Exercise:
Output exactly, with nothing added, the entries from the first line through the line with "n = len(puntos)".

── Information supplied ──

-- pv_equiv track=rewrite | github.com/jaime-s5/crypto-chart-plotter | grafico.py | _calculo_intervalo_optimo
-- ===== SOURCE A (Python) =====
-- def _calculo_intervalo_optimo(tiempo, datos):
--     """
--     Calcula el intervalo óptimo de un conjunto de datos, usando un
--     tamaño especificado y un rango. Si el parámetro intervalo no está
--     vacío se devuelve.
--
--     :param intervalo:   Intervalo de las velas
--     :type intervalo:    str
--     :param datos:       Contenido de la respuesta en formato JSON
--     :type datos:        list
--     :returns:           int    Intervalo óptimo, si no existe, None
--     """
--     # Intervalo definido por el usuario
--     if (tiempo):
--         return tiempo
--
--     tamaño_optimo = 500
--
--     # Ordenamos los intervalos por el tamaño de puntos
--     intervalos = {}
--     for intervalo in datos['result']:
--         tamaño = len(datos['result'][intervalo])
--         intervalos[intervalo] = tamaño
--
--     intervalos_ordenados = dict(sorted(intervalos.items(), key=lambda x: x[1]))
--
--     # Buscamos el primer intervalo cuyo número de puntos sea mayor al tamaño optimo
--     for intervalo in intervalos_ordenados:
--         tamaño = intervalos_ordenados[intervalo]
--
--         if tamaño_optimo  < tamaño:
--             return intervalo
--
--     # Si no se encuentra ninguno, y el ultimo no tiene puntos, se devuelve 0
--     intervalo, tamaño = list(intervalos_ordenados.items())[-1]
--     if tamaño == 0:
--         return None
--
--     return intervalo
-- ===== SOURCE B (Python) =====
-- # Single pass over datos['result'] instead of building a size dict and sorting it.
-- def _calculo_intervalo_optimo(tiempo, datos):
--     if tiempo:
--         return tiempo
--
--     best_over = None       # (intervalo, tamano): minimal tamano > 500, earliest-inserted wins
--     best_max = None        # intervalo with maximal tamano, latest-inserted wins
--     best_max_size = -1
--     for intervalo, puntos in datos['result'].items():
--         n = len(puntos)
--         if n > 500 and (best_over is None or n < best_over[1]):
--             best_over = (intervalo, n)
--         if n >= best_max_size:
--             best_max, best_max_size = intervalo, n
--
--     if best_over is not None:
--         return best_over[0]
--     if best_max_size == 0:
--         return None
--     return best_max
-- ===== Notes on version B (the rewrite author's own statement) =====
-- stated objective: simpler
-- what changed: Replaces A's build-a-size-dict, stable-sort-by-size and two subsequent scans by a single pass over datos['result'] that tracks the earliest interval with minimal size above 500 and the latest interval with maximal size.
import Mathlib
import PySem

───

Answer space:
-- pv_equiv track=rewrite | github.com/jaime-s5/crypto-chart-plotter | grafico.py | _calculo_intervalo_optimo
-- ===== SOURCE A (Python) =====
-- def _calculo_intervalo_optimo(tiempo, datos):
--     """
--     Calcula el intervalo óptimo de un conjunto de datos, usando un
--     tamaño especificado y un rango. Si el parámetro intervalo no está
--     vacío se devuelve.
--
--     :param intervalo:   Intervalo de las velas
--     :type intervalo:    str
--     :param datos:       Contenido de la respuesta en formato JSON
--     :type datos:        list
--     :returns:           int    Intervalo óptimo, si no existe, None
--     """
--     # Intervalo definido por el usuario
--     if (tiempo):
--         return tiempo
--
--     tamaño_optimo = 500
--
--     # Ordenamos los intervalos por el tamaño de puntos
--     intervalos = {}
--     for intervalo in datos['result']:
--         tamaño = len(datos['result'][intervalo])
--         intervalos[intervalo] = tamaño
--
--     intervalos_ordenados = dict(sorted(intervalos.items(), key=lambda x: x[1]))
--
--     # Buscamos el primer intervalo cuyo número de puntos sea mayor al tamaño optimo
--     for intervalo in intervalos_ordenados:
--         tamaño = intervalos_ordenados[intervalo]
--
--         if tamaño_optimo  < tamaño:
--             return intervalo
--
--     # Si no se encuentra ninguno, y el ultimo no tiene puntos, se devuelve 0
--     intervalo, tamaño = list(intervalos_ordenados.items())[-1]
--     if tamaño == 0:
--         return None
--
--     return intervalo
-- ===== SOURCE B (Python) =====
-- # Single pass over datos['result'] instead of building a size dict and sorting it.
-- def _calculo_intervalo_optimo(tiempo, datos):
--     if tiempo:
--         return tiempo
--
--     best_over = None       # (intervalo, tamano): minimal tamano > 500, earliest-inserted wins
--     best_max = None        # intervalo with maximal tamano, latest-inserted wins
--     best_max_size = -1
--     for intervalo, puntos in datos['result'].items():
--         n = len(puntos)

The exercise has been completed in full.